= Liu Jun (Southern Han) =

Liu Jun (劉濬), courtesy name Boshen (伯深), was an official of the Chinese Five Dynasties and Ten Kingdoms Period state Southern Han, at one point serving as a chancellor.

== Background ==
It is not known when Liu Jun was born. His father Liu Chongwang was a prominent late-Tang official and served as a chancellor during the reign of Emperor Zhaozong. Several of his uncles, including Liu Chongwang's older brother Liu Chonggui (劉崇龜), were also prominent.

During Emperor Zhaozong's reign, the realm was in great turmoil. Sometime after Liu Chonggui's becoming the military governor (Jiedushi) of Qinghai Circuit (清海, headquartered in modern Guangzhou, Guangdong), early in Emperor Zhaozong's Dashun era (890–891), Liu Jun, wanting to avoid the turmoils, followed his uncle Liu Chonggui to Qinghai and became dependent on Liu Chonggui. He remained at Qinghai's capital Guang Prefecture (廣州) after Liu Chonggui's death in the middle of Emperor Zhaozong's Qianning era (894–898).

== Service under Liu Yin ==
Liu Chonggui had, in or around 894, commissioned Liu Yin as the defender of Heshui Base (賀水鎮, in modern Nanning, Guangxi), and then as the prefect of Feng Prefecture (封州, in modern Zhaoqing, Guangdong). Therefore, after Liu Yin subsequently became the military governor of Qinghai, first in an acting capacity in 901 and then officially in 904, Liu Yin, in showing gratitude to Liu Chonggui, treated Liu Jun with respect. He invited Liu Jun to serve on his staff, serving with Li Yinheng and Ni Shu, often consulting them on key decisions.

== Service under Liu Yan ==
In 917, Liu Yin's brother and successor Liu Yan, who had previously been a vassal of Tang's successor state Later Liang, declared himself emperor of a new state of Yue (later changed to Han, and therefore historically known as Southern Han). He commissioned Liu Jun as the minister of imperial clan affairs (宗正卿, Zhongzheng Qing) and deputy minister of public works (工部侍郎, Gongbu Shilang). Toward the end of Liu Yan's Qianheng era (917–925), there was a time when Liu Yan mobilized an army and placed it at Chao Prefecture (潮州, in modern Chaozhou, Guangdong), preparing to launch it against Southern Han's northeastern neighbor Min. Liu Jun found this inadvisable, so he discussed this with the chancellor Yang Dongqian. Yang agreed with him and tried to dissuade Liu Yan, to no avail. In 924, Liu Yan led the troops to take up a position between Min's Ting (汀州, in modern Longyan, Fujian) and Zhang (漳州, in modern Zhangzhou, Fujian) Prefectures. A Min army attacked him, and he was forced to withdraw. He thus greatly regretted not listening to Yang and Liu Jun.
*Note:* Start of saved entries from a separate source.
-- pv_equiv track=rewrite | github.com/narunraman/quickscope | quickscope/simulation/default/response_handler.py | _find_boxed_spans
-- ===== SOURCE A (Python) =====
-- def _find_boxed_spans(text: str) -> list[tuple[int, int, str]]:
--     """
--     Find all \\boxed{...} spans with nested-brace support.
--     Returns (start, end, content) where start/end are content indices.
--     """
--     results = []
--     token = "\\boxed{"
--     i = 0
--     while True:
--         start = text.find(token, i)
--         if start == -1:
--             break
--         j = start + len(token)
--         depth = 1
--         k = j
--         while k < len(text) and depth > 0:
--             char = text[k]
--             if char == "{":
--                 depth += 1
--             elif char == "}":
--                 depth -= 1
--             k += 1
--         if depth == 0:
--             end = k - 1
--             content = text[j:end]
--             results.append((j, end, content))
--             i = k
--         else:
--             break
--     return results
-- ===== SOURCE B (Python) =====
-- def _find_boxed_spans(text: str) -> list[tuple[int, int, str]]:
--     """Single linear pass with a depth counter instead of repeated find + inner scan."""
--     results = []
--     token = "\\boxed{"
--     n = len(text)
--     i = 0
--     depth = 0
--     start = 0
--     while i < n:
--         if depth == 0:
--             if text.startswith(token, i):
--                 start = i + len(token)
--                 i = start
--                 depth = 1
--             else:
--                 i += 1
--         else:
--             ch = text[i]
--             if ch == "{":
--                 depth += 1
--             elif ch == "}":
--                 depth -= 1
--                 if depth == 0:
--                     results.append((start, i, text[start:i]))
--             i += 1
--     return results
-- ===== Notes on version B (the rewrite author's own statement) =====
-- stated objective: alternative
-- what changed: Replaces the outer find()-loop with a nested brace-scanning while-loop by a single linear state-machine pass that keeps a depth counter and a start marker and emits a span the moment depth returns to zero.
import Mathlib
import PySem

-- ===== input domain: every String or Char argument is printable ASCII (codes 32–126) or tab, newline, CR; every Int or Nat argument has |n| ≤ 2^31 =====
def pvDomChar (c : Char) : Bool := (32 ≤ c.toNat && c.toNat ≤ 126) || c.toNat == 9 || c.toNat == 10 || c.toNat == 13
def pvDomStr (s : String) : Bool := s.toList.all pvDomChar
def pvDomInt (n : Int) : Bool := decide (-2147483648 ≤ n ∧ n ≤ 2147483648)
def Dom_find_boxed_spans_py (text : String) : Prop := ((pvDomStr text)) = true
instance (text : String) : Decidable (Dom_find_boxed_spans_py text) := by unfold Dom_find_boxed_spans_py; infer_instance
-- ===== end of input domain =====

-- B replaces A's repeated text.find + nested brace-scanning loop by one linear state-machine
-- pass (depth counter + start marker); same O(n) cost, different decomposition (objective: alternative).

-- ===== PORT A =====

-- the token "\boxed{"
def pvTok : List Char := ['\\', 'b', 'o', 'x', 'e', 'd', '{']

-- A's inner `while k < len(text) and depth > 0` loop, as structural recursion over the
-- suffix of the text starting at k; returns (end, suffix after the closing brace) when
-- depth reaches 0, none when the text runs out first (A's `depth != 0` break).
def pvScanA (s : List Char) (depth k : Nat) : Option (Nat × List Char) :=
  match s with
  | [] => none
  | c :: rest =>
    let d' := if c = '{' then depth + 1 else if c = '}' then depth - 1 else depth
    if d' = 0 then some (k, rest) else pvScanA rest d' (k + 1)

-- helper lemma used by pvOuterA's termination proof (stated here because the port cites it)
theorem pvScanA_spec : ∀ (s : List Char) (d k e : Nat) (r : List Char),
    pvScanA s d k = some (e, r) → k ≤ e ∧ e - k < s.length ∧ r = s.drop (e + 1 - k) := by
  intro s
  induction s with
  | nil => intro d k e r h; simp [pvScanA] at h
  | cons c rest ih =>
    intro d k e r h
    simp only [pvScanA] at h
    by_cases hd : (if c = '{' then d + 1 else if c = '}' then d - 1 else d) = 0
    · rw [if_pos hd] at h
      obtain ⟨he, hr⟩ := Prod.mk.injEq .. ▸ (Option.some.injEq .. ▸ h)
      subst he; subst hr
      refine ⟨le_refl _, by simp, by simp⟩
    · rw [if_neg hd] at h
      obtain ⟨h1, h2, h3⟩ := ih _ _ _ _ h
      refine ⟨by omega, by simp; omega, ?_⟩
      rw [h3]
      have : e + 1 - k = (e - k) + 1 := by omega
      rw [this, List.drop_succ_cons]
      congr 1
      omega

theorem pvQuirk (cs sub : List Char) (i : Nat) (h : cs.length < i) :
    PySem.Chars.findFrom cs sub (i : Int) none = -1 := by
  unfold PySem.Chars.findFrom
  simp only []
  split_ifs <;> omega

-- A's outer `while True` loop: find the next token occurrence (text.find(token, i) is
-- PySem.Chars.findFrom), run the inner brace scan, append the span, continue after the
-- closing brace.  A's locals start and j = start + len(token) are inlined
-- (j = findFrom(...).toNat + 7) so that the recursion's equation lemma stays usable.
def pvOuterA (cs : List Char) (i : Nat) (acc : List (Int × Int × String)) :
    List (Int × Int × String) :=
  if hstart : PySem.Chars.findFrom cs pvTok (i : Int) none = -1 then acc
  else
    match hscan : pvScanA (cs.drop ((PySem.Chars.findFrom cs pvTok (i : Int) none).toNat + 7)) 1
        ((PySem.Chars.findFrom cs pvTok (i : Int) none).toNat + 7) with
    | none => acc
    | some (e, _) =>
        pvOuterA cs (e + 1)
          (acc ++ [((((PySem.Chars.findFrom cs pvTok (i : Int) none).toNat + 7 : Nat) : Int),
            (e : Int),
            String.ofList (PySem.List.slice cs
              (some (((PySem.Chars.findFrom cs pvTok (i : Int) none).toNat + 7 : Nat) : Int))
              (some (e : Int))))])
termination_by cs.length + 1 - i
decreasing_by
  have hb := pvScanA_spec _ _ _ _ _ hscan
  by_cases hi : i ≤ cs.length
  · have hsp := PySem.Chars.findFrom_natCast_spec cs pvTok i hi hstart
    omega
  · exfalso; exact hstart (pvQuirk cs pvTok i (by omega))

def find_boxed_spans_py (text : String) : List (Int × Int × String) :=
  pvOuterA text.toList 0 []

-- ===== PORT B =====

-- B's single `while i < n` pass as structural recursion over the suffix at i; cs is the
-- full text (for the content slice text[start:i]); text.startswith(token, i) is
-- pvTok.isPrefixOf on the suffix at i.
def pvLoopB (cs : List Char) (s : List Char) (i depth start : Nat)
    (acc : List (Int × Int × String)) : List (Int × Int × String) :=
  match s with
  | [] => acc
  | c :: rest =>
    if depth = 0 then
      if pvTok.isPrefixOf (c :: rest) then
        pvLoopB cs ((c :: rest).drop 7) (i + 7) 1 (i + 7) acc
      else
        pvLoopB cs rest (i + 1) 0 start acc
    else
      let d' := if c = '{' then depth + 1 else if c = '}' then depth - 1 else depth
      let acc' := if d' = 0 then
          acc ++ [((start : Int), (i : Int),
            String.ofList (PySem.List.slice cs (some (start : Int)) (some (i : Int))))]
        else acc
      pvLoopB cs rest (i + 1) d' start acc'
termination_by s.length
decreasing_by all_goals simp

def find_boxed_spans_py_alt (text : String) : List (Int × Int × String) :=
  pvLoopB text.toList text.toList 0 0 0 []

-- ===== PRECONDITION & SPEC =====
def Spec_find_boxed_spans_py (text : String) (out : List (Int × Int × String)) : Prop := out = find_boxed_spans_py_alt text
instance (text : String) (out : List (Int × Int × String)) : Decidable (Spec_find_boxed_spans_py text out) := by unfold Spec_find_boxed_spans_py; infer_instance

-- ===== CLAIM (what is proved, stated in full; the proofs are below) =====
def Claim_equal_find_boxed_spans_py : Prop := ∀ (text : String), Dom_find_boxed_spans_py text → Spec_find_boxed_spans_py text (find_boxed_spans_py text)

-- ===== LEMMAS AND PROOFS =====

-- inside a span (depth >= 1) B's pass is exactly A's inner brace scan
theorem pvSpan (cs : List Char) : ∀ (s : List Char) (d i st : Nat)
    (acc : List (Int × Int × String)), 1 ≤ d →
    pvLoopB cs s i d st acc =
      (match pvScanA s d i with
       | none => acc
       | some (e, r) =>
           pvLoopB cs r (e + 1) 0 st
             (acc ++ [((st : Int), (e : Int),
               String.ofList (PySem.List.slice cs (some (st : Int)) (some (e : Int))))])) := by
  intro s
  induction s with
  | nil => intro d i st acc hd; simp [pvLoopB, pvScanA]
  | cons c rest ih =>
    intro d i st acc hd
    rw [pvLoopB, pvScanA]
    rw [if_neg (by omega : ¬ d = 0)]
    by_cases hd' : (if c = '{' then d + 1 else if c = '}' then d - 1 else d) = 0
    · simp only [hd']
      simp
    · simp only [if_neg hd']
      exact ih _ _ _ _ (by omega)

-- when the token occurs nowhere in the remaining text, B at depth 0 emits nothing
theorem pvNoTok (cs : List Char) : ∀ (s : List Char) (i st : Nat)
    (acc : List (Int × Int × String)), ¬ pvTok <:+: s →
    pvLoopB cs s i 0 st acc = acc := by
  intro s
  induction s with
  | nil => intro i st acc _; simp [pvLoopB]
  | cons c rest ih =>
    intro i st acc h
    rw [pvLoopB, if_pos rfl, if_neg ?hpre]
    case hpre =>
      intro hp
      exact h (List.IsPrefix.isInfix (by exact List.isPrefixOf_iff_prefix.mp hp))
    exact ih _ _ _ (fun hin => h (hin.trans (List.suffix_cons c rest).isInfix))

-- one token-free step of B at depth 0
theorem pvStep (cs : List Char) : ∀ (n i st : Nat) (acc : List (Int × Int × String)) (p : Nat),
    p = i + n → (∀ m, i ≤ m → m < p → ¬ pvTok <+: cs.drop m) →
    pvLoopB cs (cs.drop i) i 0 st acc = pvLoopB cs (cs.drop p) p 0 st acc := by
  intro n
  induction n with
  | zero => intro i st acc p hp _; subst hp; rfl
  | succ n ih =>
    intro i st acc p hp h
    cases hdi : cs.drop i with
    | nil =>
      have hlen : cs.length ≤ i := List.drop_eq_nil_iff.mp hdi
      have hp2 : cs.drop p = [] := List.drop_eq_nil_iff.mpr (by omega)
      rw [hp2]
      simp [pvLoopB]
    | cons c rest =>
      rw [pvLoopB, if_pos rfl, if_neg ?hpre]
      case hpre =>
        intro hpf
        have := h i le_rfl (by omega)
        rw [hdi] at this
        exact this (List.isPrefixOf_iff_prefix.mp hpf)
      have hrest : rest = cs.drop (i + 1) := by
        have : cs.drop (i + 1) = (cs.drop i).drop 1 := by
          rw [List.drop_drop]
        rw [this, hdi]
        rfl
      rw [hrest]
      exact ih (i + 1) st acc p (by omega) (fun m h1 h2 => h m (by omega) h2)

-- B consumes the 7-character token in one step
theorem pvLoopB_token (cs t : List Char) (i st : Nat) (acc : List (Int × Int × String)) :
    pvLoopB cs (pvTok ++ t) i 0 st acc = pvLoopB cs t (i + 7) 1 (i + 7) acc := by
  show pvLoopB cs ('\\' :: 'b' :: 'o' :: 'x' :: 'e' :: 'd' :: '{' :: t) i 0 st acc = _
  rw [pvLoopB, if_pos rfl, if_pos ?hpre]
  case hpre => simp [pvTok, List.isPrefixOf]
  rfl

-- main loop correspondence
theorem pvMain (cs : List Char) : ∀ (n i : Nat), cs.length - i = n → i ≤ cs.length →
    ∀ (st : Nat) (acc : List (Int × Int × String)),
    pvLoopB cs (cs.drop i) i 0 st acc = pvOuterA cs i acc := by
  intro n
  induction n using Nat.strong_induction_on with
  | _ n IH =>
    intro i hn hi st acc
    rw [pvOuterA]
    by_cases hf : PySem.Chars.findFrom cs pvTok (i : Int) none = -1
    · rw [dif_pos hf]
      exact pvNoTok cs _ i st acc
        ((PySem.Chars.findFrom_natCast_eq_neg_one_iff cs pvTok i hi).mp hf)
    · rw [dif_neg hf]
      obtain ⟨hk, hpre, hmin⟩ := PySem.Chars.findFrom_natCast_spec cs pvTok i hi hf
      set p := (PySem.Chars.findFrom cs pvTok (i : Int) none).toNat with hpdef
      have hip : i ≤ p := by omega
      rw [pvStep cs (p - i) i st acc p (by omega) (fun m h1 h2 => hmin m h1 h2)]
      obtain ⟨t, ht⟩ := hpre
      have hdt : cs.drop (p + 7) = t := by
        have h77 : cs.drop (p + 7) = (cs.drop p).drop 7 := by
          rw [List.drop_drop, Nat.add_comm]
        rw [h77, ← ht]
        simp [pvTok]
      rw [← ht, pvLoopB_token, ← hdt]
      rw [pvSpan cs (cs.drop (p + 7)) 1 (p + 7) (p + 7) acc le_rfl]
      rcases hsc : pvScanA (cs.drop (p + 7)) 1 (p + 7) with _ | ⟨e, r⟩
      · rfl
      · obtain ⟨h1, h2, h3⟩ := pvScanA_spec _ _ _ _ _ hsc
        have hlen : (cs.drop (p + 7)).length = cs.length - (p + 7) := by
          simp
        have he1 : e + 1 ≤ cs.length := by omega
        have hr : r = cs.drop (e + 1) := by
          rw [h3, List.drop_drop]
          congr 1
          omega
        rw [hr]
        exact IH (cs.length - (e + 1)) (by omega) (e + 1) rfl he1 (p + 7)
          (acc ++ [((↑(p + 7) : Int), (e : Int),
            String.ofList (PySem.List.slice cs (some (↑(p + 7) : Int)) (some (e : Int))))])

-- ===== VERDICT (by name: the statement is the Claim_ definition above) =====
theorem find_boxed_spans_py_spec : Claim_equal_find_boxed_spans_py := by
  intro text _
  unfold Spec_find_boxed_spans_py find_boxed_spans_py find_boxed_spans_py_alt
  have h := pvMain text.toList (text.toList.length - 0) 0 rfl (Nat.zero_le _) 0 []
  simpa using h.symm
After Yang died in 936, Liu Yan promoted Liu Jun to be chancellor, with the titles of Zhongshu Shilang (中書侍郎) and Tong Zhongshu Menxia Pingzhangshi (同中書門下平章事), to replace Yang. It was said that Liu Jun was honest and frugal. He often encouraged Liu Yan to love his people and rest his army, in terms that were delicate but firm. He died while serving as chancellor, but the date was not given. (As nothing was said about his serving under Liu Yan's successors, presumably he died before Liu Yan's death in 942.)

== Notes and references ==

- Zizhi Tongjian, vol. 280.
- Book of Southern Han (南漢書), vol. 10.
- Spring and Autumn Annals of the Ten Kingdoms, vol. 62.